[Collection entries]
-- pv_equiv track=rewrite | github.com/Chunkys0up7/ISLayer | triple-flow-sim/triple_flow_sim/evaluator/symbolic.py | _combine_or
-- ===== SOURCE A (Python) =====
-- from enum import Enum
--
-- class SymbolicVerdict(str, Enum):
--     """Conservative outcome of a producer-vs-consumer symbolic comparison."""
--
--     ALWAYS_SATISFIED = "always_satisfied"
--     NEVER_SATISFIED = "never_satisfied"
--     SOMETIMES_SATISFIED = "sometimes_satisfied"
--     UNDETERMINED = "undetermined"
--
-- def _combine_or(verdicts: list[SymbolicVerdict]) -> SymbolicVerdict:
--     """OR combinator.
--
--     If any branch is ALWAYS → ALWAYS (OR is satisfied regardless of others).
--     If all branches are NEVER → NEVER.
--     Otherwise SOMETIMES if any branch is SOMETIMES, else UNDETERMINED.
--     """
--     if not verdicts:
--         return SymbolicVerdict.UNDETERMINED
--     if any(v == SymbolicVerdict.ALWAYS_SATISFIED for v in verdicts):
--         return SymbolicVerdict.ALWAYS_SATISFIED
--     if all(v == SymbolicVerdict.NEVER_SATISFIED for v in verdicts):
--         return SymbolicVerdict.NEVER_SATISFIED
--     if any(v == SymbolicVerdict.SOMETIMES_SATISFIED for v in verdicts):
--         return SymbolicVerdict.SOMETIMES_SATISFIED
--     return SymbolicVerdict.UNDETERMINED
-- ===== SOURCE B (Python) =====
-- from enum import Enum
--
-- class SymbolicVerdict(str, Enum):
--     """Conservative outcome of a producer-vs-consumer symbolic comparison."""
--
--     ALWAYS_SATISFIED = "always_satisfied"
--     NEVER_SATISFIED = "never_satisfied"
--     SOMETIMES_SATISFIED = "sometimes_satisfied"
--     UNDETERMINED = "undetermined"
--
-- def _rank(v):
--     if v == SymbolicVerdict.ALWAYS_SATISFIED:
--         return 3
--     if v == SymbolicVerdict.SOMETIMES_SATISFIED:
--         return 2
--     if v == SymbolicVerdict.NEVER_SATISFIED:
--         return 0
--     return 1
--
-- def _combine_or(verdicts):
--     r = max((_rank(v) for v in verdicts), default=1)
--     if r == 3:
--         return SymbolicVerdict.ALWAYS_SATISFIED
--     if r == 2:
--         return SymbolicVerdict.SOMETIMES_SATISFIED
--     if r == 0:
--         return SymbolicVerdict.NEVER_SATISFIED
--     return SymbolicVerdict.UNDETERMINED
-- ===== Notes on version B (the rewrite author's own statement) =====
-- stated objective: alternative
-- what changed: Replaces A's four sequential any/all passes by a single pass: each verdict is mapped to a numeric rank (ALWAYS=3, SOMETIMES=2, other=1, NEVER=0), the maximum rank is taken (default 1 for the empty list), and the rank is mapped back to a verdict.
import Mathlib
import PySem

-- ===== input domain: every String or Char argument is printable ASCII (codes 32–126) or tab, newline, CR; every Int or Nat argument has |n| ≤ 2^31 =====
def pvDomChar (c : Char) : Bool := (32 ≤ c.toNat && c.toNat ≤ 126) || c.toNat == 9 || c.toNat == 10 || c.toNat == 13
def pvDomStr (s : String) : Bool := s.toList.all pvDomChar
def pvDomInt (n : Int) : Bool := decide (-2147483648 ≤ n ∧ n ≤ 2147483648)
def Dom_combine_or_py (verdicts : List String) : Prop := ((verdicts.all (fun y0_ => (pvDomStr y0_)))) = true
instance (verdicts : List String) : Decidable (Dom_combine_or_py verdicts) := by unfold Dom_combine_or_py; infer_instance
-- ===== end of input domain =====

-- ===== PORT A =====
def combine_or_py (verdicts : List String) : String :=
  if verdicts = [] then "undetermined"
  else if verdicts.any (fun v => v == "always_satisfied") then "always_satisfied"
  else if verdicts.all (fun v => v == "never_satisfied") then "never_satisfied"
  else if verdicts.any (fun v => v == "sometimes_satisfied") then "sometimes_satisfied"
  else "undetermined"

-- ===== PORT B =====
-- B: one pass — map each verdict to a rank, take the maximum (default 1), map back.
def rankV (v : String) : Int :=
  if v == "always_satisfied" then 3
  else if v == "sometimes_satisfied" then 2
  else if v == "never_satisfied" then 0
  else 1

def combine_or_py_alt (verdicts : List String) : String :=
  let r : Int :=
    match verdicts.map rankV with
    | [] => 1
    | x :: xs => xs.foldl max x
  if r = 3 then "always_satisfied"
  else if r = 2 then "sometimes_satisfied"
  else if r = 0 then "never_satisfied"
  else "undetermined"

-- ===== PRECONDITION & SPEC =====
def Spec_combine_or_py (verdicts : List String) (out : String) : Prop := out = combine_or_py_alt verdicts
instance (verdicts : List String) (out : String) : Decidable (Spec_combine_or_py verdicts out) := by unfold Spec_combine_or_py; infer_instance

-- ===== CLAIM (what is proved, stated in full; the proofs are below) =====
def Claim_equal_combine_or_py : Prop := ∀ (verdicts : List String), Dom_combine_or_py verdicts → Spec_combine_or_py verdicts (combine_or_py verdicts)

-- ===== LEMMAS AND PROOFS =====

-- ===== VERDICT (by name: the statement is the Claim_ definition above) =====
lemma rankV_nonneg (v : String) : 0 ≤ rankV v := by
  unfold rankV; split_ifs <;> omega

lemma fold_char (xs : List String) : ∀ (r : Int), 0 ≤ r →
    List.foldl max r (xs.map rankV) =
      (if xs.any (fun v => v == "always_satisfied") then max r 3
       else if xs.any (fun v => v == "sometimes_satisfied") then max r 2
       else if xs.any (fun v => !(v == "never_satisfied")) then max r 1
       else r) := by
  induction xs with
  | nil => intro r hr; simp
  | cons y ys ih =>
    intro r hr
    have h0 := rankV_nonneg y
    have := ih (max r (rankV y)) (by omega)
    simp only [List.map_cons, List.foldl_cons, List.any_cons]
    rw [this]
    unfold rankV
    by_cases h1 : y = "always_satisfied" <;> by_cases h2 : y = "sometimes_satisfied" <;>
      by_cases h3 : y = "never_satisfied" <;>
      simp [h1, h2, h3] <;> split_ifs <;> omega

theorem combine_or_py_spec : Claim_equal_combine_or_py := by
  intro verdicts _
  unfold Spec_combine_or_py combine_or_py combine_or_py_alt
  cases verdicts with
  | nil => simp
  | cons x xs =>
    simp only [List.map_cons]
    simp only [fold_char xs (rankV x) (rankV_nonneg x)]
    have hall : (x :: xs).all (fun v => v == "never_satisfied")
        = ((x == "never_satisfied") && !(xs.any (fun v => !(v == "never_satisfied")))) := by
      simp [List.all_eq_not_any_not]
    unfold rankV
    by_cases h1 : x = "always_satisfied" <;> by_cases h2 : x = "sometimes_satisfied" <;>
      by_cases h3 : x = "never_satisfied" <;>
      by_cases ha : xs.any (fun v => v == "always_satisfied") <;>
      by_cases hs : xs.any (fun v => v == "sometimes_satisfied") <;>
      by_cases hn : xs.any (fun v => !(v == "never_satisfied")) <;>
      simp_all <;> try (split_ifs <;> simp_all <;> omega)
    all_goals exact absurd (hn _ hs) (by decide)
-- pv_equiv track=rewrite | github.com/vamsi-spec/medical-research | Backend/tools/drug_interaction.py | format_interaction_report
-- ===== SOURCE A (Python) =====
-- from typing import List, Dict, Optional
--
-- def format_interaction_report(
--
--     interactions: List[Dict]
-- ) -> str:
--     if not interactions:
--         return "No significant drug interactions detected"
--
--
--     major = [i for i in interactions if i['severity'] == 'Major']
--     moderate = [i for i in interactions if i['severity'] == 'Moderate']
--     minor = [i for i in interactions if i['severity'] == 'Minor']
--
--
--     report_parts = []
--
--     report_parts.append("⚠️ DRUG INTERACTION REPORT")
--     report_parts.append("=" * 70)
--     report_parts.append(f"Total interactions found: {len(interactions)}")
--     report_parts.append("")
--
--     if major:
--         report_parts.append("🔴 MAJOR INTERACTIONS (Contraindicated/Serious):")
--         report_parts.append("-" * 70)
--         for i, interaction in enumerate(major, 1):
--             report_parts.append(f"\n{i}. {interaction['drug1']} + {interaction['drug2']}")
--             report_parts.append(f"   {interaction['description']}")
--             report_parts.append(f"   ⚕️ Recommendation: {interaction['clinical_recommendation']}")
--             report_parts.append(f"   📊 Source: {interaction['data_source']}")
--
--     # Moderate interactions
--     if moderate:
--         report_parts.append("\n🟡 MODERATE INTERACTIONS (Requires monitoring):")
--         report_parts.append("-" * 70)
--         for i, interaction in enumerate(moderate, 1):
--             report_parts.append(f"\n{i}. {interaction['drug1']} + {interaction['drug2']}")
--             report_parts.append(f"   {interaction['description']}")
--             report_parts.append(f"   ⚕️ Recommendation: {interaction['clinical_recommendation']}")
--
--     # Minor interactions
--     if minor:
--         report_parts.append("\n🟢 MINOR INTERACTIONS (Usually not clinically significant):")
--         report_parts.append("-" * 70)
--         for i, interaction in enumerate(minor, 1):
--             report_parts.append(f"\n{i}. {interaction['drug1']} + {interaction['drug2']}")
--             report_parts.append(f"   {interaction['description']}")
--
--     return "\n".join(report_parts)
-- ===== SOURCE B (Python) =====
-- def format_interaction_report(interactions):
--     if not interactions:
--         return "No significant drug interactions detected"
--
--     # Single pass: each record is formatted immediately into its severity's
--     # buffer, with a running per-severity counter (no filtering passes).
--     counts = {"Major": 0, "Moderate": 0, "Minor": 0}
--     body = {"Major": [], "Moderate": [], "Minor": []}
--     for d in interactions:
--         sev = d['severity']
--         if sev not in counts:
--             continue
--         counts[sev] += 1
--         i = counts[sev]
--         ls = body[sev]
--         ls.append(f"\n{i}. {d['drug1']} + {d['drug2']}")
--         ls.append(f"   {d['description']}")
--         if sev != "Minor":
--             ls.append(f"   ⚕️ Recommendation: {d['clinical_recommendation']}")
--         if sev == "Major":
--             ls.append(f"   📊 Source: {d['data_source']}")
--
--     parts = [
--         "⚠️ DRUG INTERACTION REPORT",
--         "=" * 70,
--         f"Total interactions found: {len(interactions)}",
--         "",
--     ]
--     if body["Major"]:
--         parts += ["🔴 MAJOR INTERACTIONS (Contraindicated/Serious):", "-" * 70]
--         parts += body["Major"]
--     if body["Moderate"]:
--         parts += ["\n🟡 MODERATE INTERACTIONS (Requires monitoring):", "-" * 70]
--         parts += body["Moderate"]
--     if body["Minor"]:
--         parts += ["\n🟢 MINOR INTERACTIONS (Usually not clinically significant):", "-" * 70]
--         parts += body["Minor"]
--     return "\n".join(parts)
-- ===== Notes on version B (the rewrite author's own statement) =====
-- stated objective: alternative
-- what changed: Replaces A's three filter passes plus three separate formatting loops by a single pass over the input that dispatches each record once into per-severity line buffers with running counters, then stitches the buffers together.
import Mathlib
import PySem

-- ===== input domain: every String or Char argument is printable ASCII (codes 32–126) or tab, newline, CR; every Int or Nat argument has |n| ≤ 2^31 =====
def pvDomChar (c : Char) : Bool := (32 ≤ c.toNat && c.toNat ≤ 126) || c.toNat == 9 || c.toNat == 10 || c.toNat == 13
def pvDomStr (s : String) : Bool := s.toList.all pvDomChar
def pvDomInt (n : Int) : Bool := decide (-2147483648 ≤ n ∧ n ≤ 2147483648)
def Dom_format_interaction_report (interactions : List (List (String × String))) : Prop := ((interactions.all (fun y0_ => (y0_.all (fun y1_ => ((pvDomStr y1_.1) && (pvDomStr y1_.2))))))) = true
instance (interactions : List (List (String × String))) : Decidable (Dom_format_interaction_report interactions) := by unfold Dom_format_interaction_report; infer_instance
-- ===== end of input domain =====

-- B replaces A's three filter passes plus three separate formatting loops by a single
-- pass that dispatches each record once into per-severity line buffers with running
-- counters; same cost, different decomposition.

-- shared dict access: Python d[k]; the default "" is never reached on inputs inside Pre_
def pvGet (d : List (String × String)) (k : String) : String :=
  ((PySem.Dict.ofList d).get? k).getD ""

def pvEq70 : String := String.ofList (List.replicate 70 '=')
def pvDash70 : String := String.ofList (List.replicate 70 '-')

-- ===== PORT A =====
def pvMajorLines : List (List (String × String)) → Nat → List String
  | [], _ => []
  | d :: rest, i =>
      ("\n" ++ toString i ++ ". " ++ pvGet d "drug1" ++ " + " ++ pvGet d "drug2") ::
      ("   " ++ pvGet d "description") ::
      ("   ⚕️ Recommendation: " ++ pvGet d "clinical_recommendation") ::
      ("   📊 Source: " ++ pvGet d "data_source") ::
      pvMajorLines rest (i + 1)

def pvModerateLines : List (List (String × String)) → Nat → List String
  | [], _ => []
  | d :: rest, i =>
      ("\n" ++ toString i ++ ". " ++ pvGet d "drug1" ++ " + " ++ pvGet d "drug2") ::
      ("   " ++ pvGet d "description") ::
      ("   ⚕️ Recommendation: " ++ pvGet d "clinical_recommendation") ::
      pvModerateLines rest (i + 1)

def pvMinorLines : List (List (String × String)) → Nat → List String
  | [], _ => []
  | d :: rest, i =>
      ("\n" ++ toString i ++ ". " ++ pvGet d "drug1" ++ " + " ++ pvGet d "drug2") ::
      ("   " ++ pvGet d "description") ::
      pvMinorLines rest (i + 1)

def format_interaction_report (interactions : List (List (String × String))) : String :=
  if interactions.isEmpty then "No significant drug interactions detected"
  else
    let major := interactions.filter (fun d => pvGet d "severity" == "Major")
    let moderate := interactions.filter (fun d => pvGet d "severity" == "Moderate")
    let minor := interactions.filter (fun d => pvGet d "severity" == "Minor")
    let parts := ["⚠️ DRUG INTERACTION REPORT", pvEq70,
                  "Total interactions found: " ++ toString interactions.length, ""]
    let parts := parts ++ (if major.isEmpty then [] else
      "🔴 MAJOR INTERACTIONS (Contraindicated/Serious):" :: pvDash70 :: pvMajorLines major 1)
    let parts := parts ++ (if moderate.isEmpty then [] else
      "\n🟡 MODERATE INTERACTIONS (Requires monitoring):" :: pvDash70 :: pvModerateLines moderate 1)
    let parts := parts ++ (if minor.isEmpty then [] else
      "\n🟢 MINOR INTERACTIONS (Usually not clinically significant):" :: pvDash70 :: pvMinorLines minor 1)
    PySem.Str.join "\n" parts

-- ===== PORT B =====
-- the lines appended for one record of severity `sev`, numbered `i` (Source B's loop body)
def pvRecordLines (sev : String) (i : Nat) (d : List (String × String)) : List String :=
  ("\n" ++ toString i ++ ". " ++ pvGet d "drug1" ++ " + " ++ pvGet d "drug2") ::
  ("   " ++ pvGet d "description") ::
  ((if sev != "Minor" then ["   ⚕️ Recommendation: " ++ pvGet d "clinical_recommendation"] else [])
   ++ (if sev == "Major" then ["   📊 Source: " ++ pvGet d "data_source"] else []))

-- single-pass state: (counter, buffer) for Major, Moderate, Minor
def pvStep (st : (Nat × List String) × (Nat × List String) × (Nat × List String))
    (d : List (String × String)) : (Nat × List String) × (Nat × List String) × (Nat × List String) :=
  let sev := pvGet d "severity"
  if sev == "Major" then
    ((st.1.1 + 1, st.1.2 ++ pvRecordLines sev (st.1.1 + 1) d), st.2.1, st.2.2)
  else if sev == "Moderate" then
    (st.1, (st.2.1.1 + 1, st.2.1.2 ++ pvRecordLines sev (st.2.1.1 + 1) d), st.2.2)
  else if sev == "Minor" then
    (st.1, st.2.1, (st.2.2.1 + 1, st.2.2.2 ++ pvRecordLines sev (st.2.2.1 + 1) d))
  else st

def format_interaction_report_alt (interactions : List (List (String × String))) : String :=
  if interactions.isEmpty then "No significant drug interactions detected"
  else
    let st := interactions.foldl pvStep ((0, []), (0, []), (0, []))
    let parts := ["⚠️ DRUG INTERACTION REPORT", pvEq70,
                  "Total interactions found: " ++ toString interactions.length, ""]
    let parts := parts ++ (if st.1.2.isEmpty then [] else
      "🔴 MAJOR INTERACTIONS (Contraindicated/Serious):" :: pvDash70 :: st.1.2)
    let parts := parts ++ (if st.2.1.2.isEmpty then [] else
      "\n🟡 MODERATE INTERACTIONS (Requires monitoring):" :: pvDash70 :: st.2.1.2)
    let parts := parts ++ (if st.2.2.2.isEmpty then [] else
      "\n🟢 MINOR INTERACTIONS (Usually not clinically significant):" :: pvDash70 :: st.2.2.2)
    PySem.Str.join "\n" parts

-- ===== PRECONDITION & SPEC =====
def pvHas (d : List (String × String)) (k : String) : Prop :=
  ((PySem.Dict.ofList d).get? k).isSome = true

-- Pre_ excludes exactly the inputs on which Python A raises KeyError: a record missing
-- 'severity', or missing a field that its severity group's formatting reads.
def Pre_format_interaction_report (interactions : List (List (String × String))) : Prop :=
  ∀ d ∈ interactions, pvHas d "severity" ∧
    ((PySem.Dict.ofList d).get? "severity" = some "Major" →
       pvHas d "drug1" ∧ pvHas d "drug2" ∧ pvHas d "description" ∧
       pvHas d "clinical_recommendation" ∧ pvHas d "data_source") ∧
    ((PySem.Dict.ofList d).get? "severity" = some "Moderate" →
       pvHas d "drug1" ∧ pvHas d "drug2" ∧ pvHas d "description" ∧
       pvHas d "clinical_recommendation") ∧
    ((PySem.Dict.ofList d).get? "severity" = some "Minor" →
       pvHas d "drug1" ∧ pvHas d "drug2" ∧ pvHas d "description")

instance (interactions : List (List (String × String))) : Decidable (Pre_format_interaction_report interactions) := by
  unfold Pre_format_interaction_report; unfold pvHas; infer_instance

def pvWitness_format_interaction_report : (List (List (String × String))) :=
  [[("severity", "Major"), ("drug1", "warfarin"), ("drug2", "aspirin"),
    ("description", "bleeding risk"), ("clinical_recommendation", "avoid"),
    ("data_source", "db")],
   [("severity", "Minor"), ("drug1", "a"), ("drug2", "b"), ("description", "d")]]

def Spec_format_interaction_report (interactions : List (List (String × String))) (out : String) : Prop := out = format_interaction_report_alt interactions
instance (interactions : List (List (String × String))) (out : String) : Decidable (Spec_format_interaction_report interactions out) := by unfold Spec_format_interaction_report; infer_instance

-- ===== CLAIM (what is proved, stated in full; the proofs are below) =====
def Claim_equal_format_interaction_report : Prop := ∀ (interactions : List (List (String × String))), Dom_format_interaction_report interactions → Pre_format_interaction_report interactions → Spec_format_interaction_report interactions (format_interaction_report interactions)

-- ===== LEMMAS AND PROOFS =====
-- single-pass invariant: folding pvStep appends, to each buffer, exactly the lines A's
-- dedicated loop produces for that severity's filtered sublist, numbered from the counter
lemma fold_pvStep (xs : List (List (String × String)))
    (cM cMo cMi : Nat) (lM lMo lMi : List String) :
    xs.foldl pvStep ((cM, lM), (cMo, lMo), (cMi, lMi)) =
      ((cM + (xs.filter (fun d => pvGet d "severity" == "Major")).length,
        lM ++ pvMajorLines (xs.filter (fun d => pvGet d "severity" == "Major")) (cM + 1)),
       (cMo + (xs.filter (fun d => pvGet d "severity" == "Moderate")).length,
        lMo ++ pvModerateLines (xs.filter (fun d => pvGet d "severity" == "Moderate")) (cMo + 1)),
       (cMi + (xs.filter (fun d => pvGet d "severity" == "Minor")).length,
        lMi ++ pvMinorLines (xs.filter (fun d => pvGet d "severity" == "Minor")) (cMi + 1))) := by
  induction xs generalizing cM cMo cMi lM lMo lMi with
  | nil => simp [pvMajorLines, pvModerateLines, pvMinorLines]
  | cons d rest ih =>
    by_cases hMa : pvGet d "severity" = "Major"
    · simp [List.foldl, pvStep, hMa, ih, pvMajorLines, pvRecordLines,
        Nat.add_comm, Nat.add_assoc, Nat.add_left_comm]
    · by_cases hMo : pvGet d "severity" = "Moderate"
      · simp [List.foldl, pvStep, hMo, ih, pvModerateLines, pvRecordLines,
          Nat.add_comm, Nat.add_assoc, Nat.add_left_comm]
      · by_cases hMi : pvGet d "severity" = "Minor"
        · simp [List.foldl, pvStep, hMi, ih, pvMinorLines, pvRecordLines,
            Nat.add_comm, Nat.add_assoc, Nat.add_left_comm]
        · simp [List.foldl, pvStep, hMa, hMo, hMi, ih]

lemma majorLines_isEmpty (xs : List (List (String × String))) (i : Nat) :
    (pvMajorLines xs i).isEmpty = xs.isEmpty := by
  cases xs <;> simp [pvMajorLines]

lemma moderateLines_isEmpty (xs : List (List (String × String))) (i : Nat) :
    (pvModerateLines xs i).isEmpty = xs.isEmpty := by
  cases xs <;> simp [pvModerateLines]

lemma minorLines_isEmpty (xs : List (List (String × String))) (i : Nat) :
    (pvMinorLines xs i).isEmpty = xs.isEmpty := by
  cases xs <;> simp [pvMinorLines]

-- ===== VERDICT (by name: the statement is the Claim_ definition above) =====
theorem format_interaction_report_spec : Claim_equal_format_interaction_report := by
  intro interactions _ _
  unfold Spec_format_interaction_report
  unfold format_interaction_report format_interaction_report_alt
  by_cases h : interactions.isEmpty
  · simp [h]
  · simp only [h, fold_pvStep, List.nil_append, Nat.zero_add, if_neg, Bool.false_eq_true,
      not_false_eq_true, majorLines_isEmpty, moderateLines_isEmpty, minorLines_isEmpty]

Task goal
All that is needed is the number of lines above in which the string "intro" appears.

Output for this task
4